Performance after 10 iterations
# We have already performed 1 iteration.
optimize(num_iterations=9)
print_accuracy()
Outcome:
Accuracy on test-set: 78.2%
The weights
plot_weights()
Performance after 1000 optimisation iterations
# We have already performed 1000 iteration.
optimize(num_iterations=999)
print_accuracy()
plot_weights()
We obtain:
Accuracy on test-set: 92.1%
Weights
After 1,000 optimization iterations, the model only misclassifies one out of ten images. This simple model cannot achieve much better performance and therefore more complex models are needed. In subsequent tutorials, we will create a more complex model using neural networks that will help us improve the performance of our classifier.
Finally, to have a global vision of the errors made by our classifier, we are going to analyse the confusion matrix.

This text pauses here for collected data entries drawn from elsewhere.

-- ===== VERDICT (by name: the statement is the Claim_ definition above) =====
theorem struc_code_spec : Claim_equal_struc_code := by
  intro atoms _
  unfold Spec_struc_code
  obtain ⟨hAl, hA⟩ := pvA_char atoms
  obtain ⟨hBl, hB⟩ := pvB_char atoms
  apply List.ext_getElem (by omega)
  intro i h1 h2
  have hi : i < 29 := by omega
  have h := (hA i hi).trans (hB i hi).symm
  rwa [List.getD_eq_getElem _ _ (by omega), List.getD_eq_getElem _ _ (by omega)] at h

We use our print_confusion_matrix()
function.
print_confusion_matrix()
[[ 961 0 0 3 0 7 3 4 2 0]
[ 0 1097 2 4 0 2 4 2 24 0]
[ 12 8 898 23 5 4 12 12 49 9]
[ 2 0 10 927 0 28 2 9 24 8]
[ 2 1 2 2 895 0 13 4 10 53]
[ 10 1 1 37 6 774 17 4 36 6]
[ 13 3 4 2 8 19 902 3 4 0]
[ 3 6 21 12 5 1 0 936 2 42]
[ 6 3 6 18 8 26 10 5 883 9]
[ 11 5 0 7 17 11 0 16 9 933]]
Now that we're done using TensorFlow, we log out to free up its resources.
session.close()
With this we finish the first tutorial on how to use the TensorFlow library to create a linear regression model.
In the next installments we will create more complex models, including convolutional neural networks.